Keynote Speakers

 

ASA Fellow, Prof. Ding-Geng Chen
Arizona State University, USA

Professor (Din) Ding-Geng Chen is an elected fellow of the American Statistical Association (ASA) and an elected member of the International Statistics Institute (ISI). He is currently the executive director and professor in biostatistics at the College of Health Solutions, Arizona State University, USA. He is also the South Africa Research Chair Initiatives (SARChI) Tier-1 research chair in biostatistics established by the Department of Science and Technology (DST), National Research Foundation (NRF), and South Africa Medical Research Council (SAMRC), to lead the research, development and capacity building in biostatistics across Africa, an extraordinary professor at the Department of Statistics, University of Pretoria, South Africa, and an honorary professor at the School of Mathematics, Statistics and Computer Science, University of KwaZulu-Natal, South Africa. Professor Chen served as a distinguished professor in biostatistics at the University of North Carolina-Chapel Hill, a biostatistics professor at the University of Rochester Medical Center, the Karl E. Peace endowed eminent scholar chair in biostatistics from the Jiann-Ping Hsu College of Public Health at the Georgia Southern University, and a professor in biostatistics at the South Dakota State University. His research has been funded by NIH/NSF with more than 200 professional publications and 33 co-authored/co-edited books on biostatistics clinical trials, biopharmaceutical statistics, interval-censored survival data analysis, meta-analysis, public health statistics, statistical causal inferences, statistical methods in big-data sciences, and Monte-Carlo simulation-based statistical modeling. He has been invited internationally to give scientific speeches, short courses, and tutorials at various scientific conferences.

Speech Title: "Integrative Data Harmonization and Statistical Joint Modeling in Evidence-Based Research"

Abstract: Drawing on theory and prior research, evidence-based research can generate data from different sources and phases of research. A central feature of evidence-based research is the sequential and longitudinal implementation with that research participants may drop out or die/censored during the study. This presentation is firstly to give an overview of pitfalls in longitudinal data analysis and further discuss the integrative data harmonization with joint modeling of longitudinal data and time-to-event (such as drop out and censored) data simultaneously using real data from a cardiology multicenter clinical trial (IMPI trial) and HIV/AIDS trial. We demonstrate that the integrative data harmonization has the potential to produce a more efficient and more powerful statistical analysis.

 

Prof. Carlos A. Coelho
NOVA University of Lisbon, Portugal

Carlos A. Coelho is a Full Professor of Statistics at the Mathematics Department of Faculdade de Ciências e Tecnologia of NOVA University of Lisbon. He holds a Ph.D. in Biostatistics by The University of Michigan, Ann Arbor, MI, U.S.A., and his main areas of research are Mathematical Statistics and Distribution Theory, namely the derivation of Likelihood Ratio Tests for elaborate structures of covariance matrices and for MANOVA-like models under the assumption of elaborate covariance structures, as well as the study and development of exact and near-exact distributions for these and other likelihood ratio test statistics used in Multivariate Analysis. Other areas of interest are Estimation, Univariate and Multivariate Linear, Generalized Linear and Mixed Models, etc.
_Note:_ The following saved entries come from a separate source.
-- pv_equiv track=rewrite | github.com/Aakash0902/Text-Analysis-Toolkit | printedWords.py | printedWords
-- ===== SOURCE A (Python) =====
-- def printedWords(words):
--     years = set()
--     for word in words.values():
--         years.update(word.keys())
--     sorted_years = sorted(years)
--     result = []
--     for year in sorted_years:
--         total_count = sum(word_data.get(year, 0) for word_data in words.values())
--         result.append((year, total_count))
--     return result
-- ===== SOURCE B (Python) =====
-- def printedWords(words):
--     totals = {}
--     for word_data in words.values():
--         for year, count in word_data.items():
--             totals[year] = totals.get(year, 0) + count
--     return sorted(totals.items(), key=lambda item: item[0])
-- ===== Notes on version B (the rewrite author's own statement) =====
-- stated objective: faster
-- what changed: Instead of collecting the year set and then re-scanning every word's dict once per year (Y*W lookups), B makes a single pass over all (year, count) pairs accumulating per-year totals in one dict, then sorts the totals' items by year.
import Mathlib
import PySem

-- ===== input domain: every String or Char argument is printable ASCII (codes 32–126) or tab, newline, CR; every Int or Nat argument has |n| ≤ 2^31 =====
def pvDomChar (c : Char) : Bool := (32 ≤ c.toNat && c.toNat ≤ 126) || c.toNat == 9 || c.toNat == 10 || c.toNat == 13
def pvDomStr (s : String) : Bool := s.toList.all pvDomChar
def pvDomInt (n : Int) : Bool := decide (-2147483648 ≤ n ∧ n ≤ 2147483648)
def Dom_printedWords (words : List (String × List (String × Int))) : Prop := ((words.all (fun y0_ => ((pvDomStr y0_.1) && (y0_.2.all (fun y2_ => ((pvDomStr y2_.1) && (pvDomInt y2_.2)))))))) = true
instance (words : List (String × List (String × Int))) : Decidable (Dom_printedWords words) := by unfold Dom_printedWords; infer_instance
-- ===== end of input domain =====

-- B replaces A's per-year re-scan of every word (Y*W dict lookups) by one pass accumulating
-- per-year totals in a dict, then sorting the items by year (objective: faster, asymptotic).


-- ===== PORT A =====
def printedWords (words : List (String × List (String × Int))) : List (String × Int) :=
  -- years = set(); for word in words.values(): years.update(word.keys())
  let years : PySem.Set String :=
    words.foldl (fun s w => PySem.Set.update s (w.2.map Prod.fst)) PySem.Set.empty
  -- sorted_years = sorted(years)
  let sortedYears := PySem.List.sorted years (fun y => y)
  -- for year in sorted_years: result.append((year, sum(word_data.get(year, 0) for word_data in words.values())))
  sortedYears.foldl
    (fun result year =>
      result ++ [(year, words.foldl (fun acc w => acc + (PySem.Dict.mk w.2).getD year 0) 0)])
    []

-- ===== PORT B =====
def printedWords_alt (words : List (String × List (String × Int))) : List (String × Int) :=
  -- totals = {}; for word_data in words.values(): for year, count in word_data.items(): totals[year] = totals.get(year, 0) + count
  let totals : PySem.Dict String Int :=
    words.foldl
      (fun t w => w.2.foldl (fun t p => t.insert p.1 (t.getD p.1 0 + p.2)) t)
      PySem.Dict.empty
  -- return sorted(totals.items(), key=lambda item: item[0])
  PySem.List.sorted totals.items (fun item => item.1)

-- ===== PRECONDITION & SPEC =====
-- Pre_ excludes association lists in which some word's inner year list repeats a key: such a
-- list cannot arise from a Python dict (dicts have unique keys), and on it A's first-match
-- lookup and B's sum over all pairs are both accidental.
def Pre_printedWords (words : List (String × List (String × Int))) : Prop :=
  ∀ w ∈ words, (w.2.map Prod.fst).Nodup
instance (words : List (String × List (String × Int))) : Decidable (Pre_printedWords words) := by
  unfold Pre_printedWords; infer_instance
def pvWitness_printedWords : (List (String × List (String × Int))) :=
  [("cat", [("1990", 2), ("2000", 3)]), ("dog", [("1990", 1)])]
def Spec_printedWords (words : List (String × List (String × Int))) (out : List (String × Int)) : Prop := out = printedWords_alt words
instance (words : List (String × List (String × Int))) (out : List (String × Int)) : Decidable (Spec_printedWords words out) := by unfold Spec_printedWords; infer_instance

-- ===== CLAIM (what is proved, stated in full; the proofs are below) =====
def Claim_equal_printedWords : Prop := ∀ (words : List (String × List (String × Int))), Dom_printedWords words → Pre_printedWords words → Spec_printedWords words (printedWords words)

-- ===== LEMMAS AND PROOFS =====

-- the year set A collects, as a plain foldl over the input
def pvYears (words : List (String × List (String × Int))) : PySem.Set String :=
  words.foldl (fun s w => PySem.Set.update s (w.2.map Prod.fst)) PySem.Set.empty

-- the per-word contribution to year y: sum of the values stored under y in that word's list
def pvContrib (y : String) (w : String × List (String × Int)) : Int :=
  ((w.2.filter (fun p => p.1 == y)).map Prod.snd).sum

-- B's accumulation step
def pvStep (t : PySem.Dict String Int) (w : String × List (String × Int)) : PySem.Dict String Int :=
  w.2.foldl (fun t p => t.insert p.1 (t.getD p.1 0 + p.2)) t

lemma pvYears_nodup (words : List (String × List (String × Int))) : (pvYears words).Nodup := by
  unfold pvYears
  generalize hs : (PySem.Set.empty : PySem.Set String) = s
  have hn : s.Nodup := by rw [← hs]; exact List.nodup_nil
  clear hs
  induction words generalizing s with
  | nil => simpa using hn
  | cons w ws ih => exact ih _ (PySem.Set.nodup_update _ _ hn)

lemma pvKeys_step (words : List (String × List (String × Int)))
    (t : PySem.Dict String Int) :
    (words.foldl pvStep t).keys
      = words.foldl (fun s w => PySem.Set.update s (w.2.map Prod.fst)) t.keys := by
  induction words generalizing t with
  | nil => rfl
  | cons w ws ih =>
      simp only [List.foldl_cons, ih]
      congr 1
      simpa using PySem.Dict.keys_foldl_insert_key w.2 (fun p => p.1)
        (fun d p => d.getD p.1 0 + p.2) t

-- getD after the inner accumulation loop: old value plus the sum of matching pairs
lemma pvGetD_inner (l : List (String × Int)) (t : PySem.Dict String Int) (y : String) :
    (l.foldl (fun t p => t.insert p.1 (t.getD p.1 0 + p.2)) t).getD y 0
      = t.getD y 0 + ((l.filter (fun p => p.1 == y)).map Prod.snd).sum := by
  induction l generalizing t with
  | nil => simp
  | cons p l ih =>
      simp only [List.foldl_cons, ih, List.filter_cons]
      by_cases h : p.1 = y
      · simp [h, add_assoc]
      · simp [PySem.Dict.getD_insert, h, Ne.symm h]

lemma pvGetD_outer (words : List (String × List (String × Int)))
    (t : PySem.Dict String Int) (y : String) :
    (words.foldl pvStep t).getD y 0 = t.getD y 0 + (words.map (pvContrib y)).sum := by
  induction words generalizing t with
  | nil => simp
  | cons w ws ih =>
      simp only [List.foldl_cons, ih, pvStep, pvGetD_inner, pvContrib, List.map_cons,
        List.sum_cons, add_assoc]

-- A's lookup in one word's raw list equals that word's contribution, given unique inner keys
lemma pvGetD_raw (l : List (String × Int)) (y : String) (h : (l.map Prod.fst).Nodup) :
    (PySem.Dict.mk l).getD y 0 = ((l.filter (fun p => p.1 == y)).map Prod.snd).sum := by
  induction l with
  | nil => simp [PySem.Dict.getD, PySem.Dict.get?]
  | cons p l ih =>
      simp only [List.map_cons, List.nodup_cons] at h
      by_cases hy : p.1 = y
      · have hnil : l.filter (fun p => p.1 == y) = [] := by
          rw [List.filter_eq_nil_iff]
          intro q hq hqy
          exact h.1 (by rw [hy, ← eq_of_beq hqy]; exact List.mem_map_of_mem hq)
        simp [PySem.Dict.getD, PySem.Dict.get?, hy, hnil]
      · have := ih h.2
        simp only [PySem.Dict.getD, PySem.Dict.get?] at this ⊢
        simp [List.filter_cons, hy, this]

-- ===== VERDICT (by name: the statement is the Claim_ definition above) =====
theorem printedWords_spec : Claim_equal_printedWords := by
  intro words _hdom hpre
  show printedWords words = printedWords_alt words
  unfold printedWords printedWords_alt
  simp only [PySem.List.foldl_append_singleton_eq_map, List.nil_append]
  -- name the pieces
  set T := words.foldl pvStep PySem.Dict.empty with hT
  have hty : ∀ y, T.getD y 0 = (words.map (pvContrib y)).sum := by
    intro y; rw [hT, pvGetD_outer]; simp
  have hkeys : T.keys = pvYears words := by
    rw [hT, pvKeys_step]; rfl
  have hknd : T.keys.Nodup := by rw [hkeys]; exact pvYears_nodup words
  -- A's per-year sum is the total
  have hsum : ∀ y, words.foldl (fun acc w => acc + (PySem.Dict.mk w.2).getD y 0) 0
      = (words.map (pvContrib y)).sum := by
    intro y
    rw [PySem.List.foldl_add words (fun w => (PySem.Dict.mk w.2).getD y 0) 0]
    simp only [zero_add]
    congr 1
    exact List.map_congr_left (fun w hw => pvGetD_raw w.2 y (hpre w hw))
  -- B's items are the keys paired with their totals
  have hitems : T.items = T.keys.map (fun k => (k, (words.map (pvContrib k)).sum)) := by
    rw [PySem.Dict.items_eq_map_keys T hknd 0]
    exact List.map_congr_left (fun k _ => by rw [hty k])
  -- the sorted-years map is a strictly key-increasing rearrangement of B's items
  have hperm : ((PySem.List.sorted (pvYears words) (fun y => y)).map
      (fun y => (y, (words.map (pvContrib y)).sum))).Perm T.items := by
    rw [hitems, hkeys]
    exact (PySem.List.sorted_perm (pvYears words) (fun y => y) false).map _
  have hpw : ((PySem.List.sorted (pvYears words) (fun y => y)).map
      (fun y => (y, (words.map (pvContrib y)).sum))).Pairwise
      (fun a b => (fun item => item.1) a < (fun item => item.1) b) := by
    refine List.Pairwise.map _ (fun a b h => h) ?_
    have hle := PySem.List.sorted_pairwise (pvYears words) (fun y => y)
    have hnd : (PySem.List.sorted (pvYears words) (fun y => y)).Nodup :=
      (PySem.List.sorted_perm (pvYears words) (fun y => y) false).nodup_iff.mpr
        (pvYears_nodup words)
    exact hle.imp₂ (fun a b hab hne => lt_of_le_of_ne hab hne) hnd
  calc (PySem.List.sorted (pvYears words) (fun y => y)).map
        (fun y => (y, words.foldl (fun acc w => acc + (PySem.Dict.mk w.2).getD y 0) 0))
      = (PySem.List.sorted (pvYears words) (fun y => y)).map
        (fun y => (y, (words.map (pvContrib y)).sum)) := by
        exact List.map_congr_left (fun y _ => by rw [hsum y])
    _ = PySem.List.sorted T.items (fun item => item.1) :=
        (PySem.List.sorted_eq_of_perm_of_pairwise_lt _ _ _ hperm hpw).symm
Carlos A. Coelho is an Elected Member of the International Statistical Institute and has served as Associate Editor in the Editorial Boards of REVSTAT and Journal of Interdisciplinary Mathematics and currently serves in the Editorial Boards of Journal of Applied Statistics, Journal of Statistical Theory and Practice, American Journal of Mathematical and Management Sciences and Discussiones Mathematicae-Probability and Statistics and is Associate Editor of the Springer Book series “Emerging Topics in Statistics and Biostatistics”. Carlos A. Coelho, a Fulbrighter, is also vice-president of Fulbrighters Portugal – the Portuguese Fulbright Alumni Association.

Speech Title: "Is it Possible to Develop a Likelihood Ratio Test for High-Dimensional MANOVA?"
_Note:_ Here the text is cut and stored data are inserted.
-- ===== VERDICT (by name: the statement is the Claim_ definition above) =====
theorem apply_projection_spec : Claim_equal_apply_projection := by
  intro relation columns _ hpre
  unfold Spec_apply_projection apply_projection apply_projection_alt
  have hchar := loopA_char relation columns columns false PySem.Dict.empty hpre
  rw [show (if (false : Bool) = true then relation.map (pvProjRow columns) else relation) = relation from rfl] at hchar
  simp only [Bool.false_or] at hchar
  simp only [hchar]
  by_cases hany : columns.any pvIsAgg = true
  · have hA : (columns.foldl (fun d c => if pvIsAgg c then d.insert c (pvAggVal relation c) else d)
        (PySem.Dict.empty : PySem.Dict String Int)).items ≠ [] :=
      (aggdict_items_ne_nil_iff relation columns).mpr hany
    have hB : pvSpecs columns ≠ [] := (specs_ne_nil_iff columns).mpr hany
    rw [if_pos hA, if_pos hB, agg_dict_eq relation columns]
  · have hfil : columns.filter pvIsAgg = [] := by
      rw [List.filter_eq_nil_iff]
      intro c hc ht
      exact hany (List.any_eq_true.mpr ⟨c, hc, ht⟩)
    have hAGG : (columns.foldl (fun d c => if pvIsAgg c then d.insert c (pvAggVal relation c) else d)
        (PySem.Dict.empty : PySem.Dict String Int)).items = [] := by
      simp only [PySem.List.foldl_if_eq_foldl_filter pvIsAgg
        (fun (d : PySem.Dict String Int) c => d.insert c (pvAggVal relation c))]
      rw [hfil]
      rfl
    have hB : ¬ (pvSpecs columns ≠ []) := fun h => hany ((specs_ne_nil_iff columns).mp h)
    rw [if_neg (fun h => h hAGG), if_neg hB]
    cases columns with
    | nil => rw [if_pos rfl]; rfl
    | cons c cs =>
      have hc : pvIsAgg c = false := by
        rw [Bool.eq_false_iff]
        intro ht
        exact hany (List.any_eq_true.mpr ⟨c, by simp, ht⟩)
      have hreg : (c :: cs).any (fun c => !pvIsAgg c) = true := by
        simp [hc]
      rw [if_pos hreg, if_neg (by simp : ¬(c :: cs = []))]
Abstract: The presentation answers the question: “Is it possible to develop a Likelihood Ratio Test (LRT) for the one-way MANOVA problem?”. Although most researchers in the area of Statistics may think that the answer to this question is a ‘No’, we will show that it is indeed a ‘Yes’! The presentation also shows the advantages of the LRT developed in relation to other existing tests, namely in terms of power and control of the Type I error rate. A quite simple, but very well-performing, Normal asymptotic distribution is obtained for the test statistic and a number of simulation results show the advantages of the LRT and its adequacy even for non-normal, highly skewed and/or heavy tailed distributions.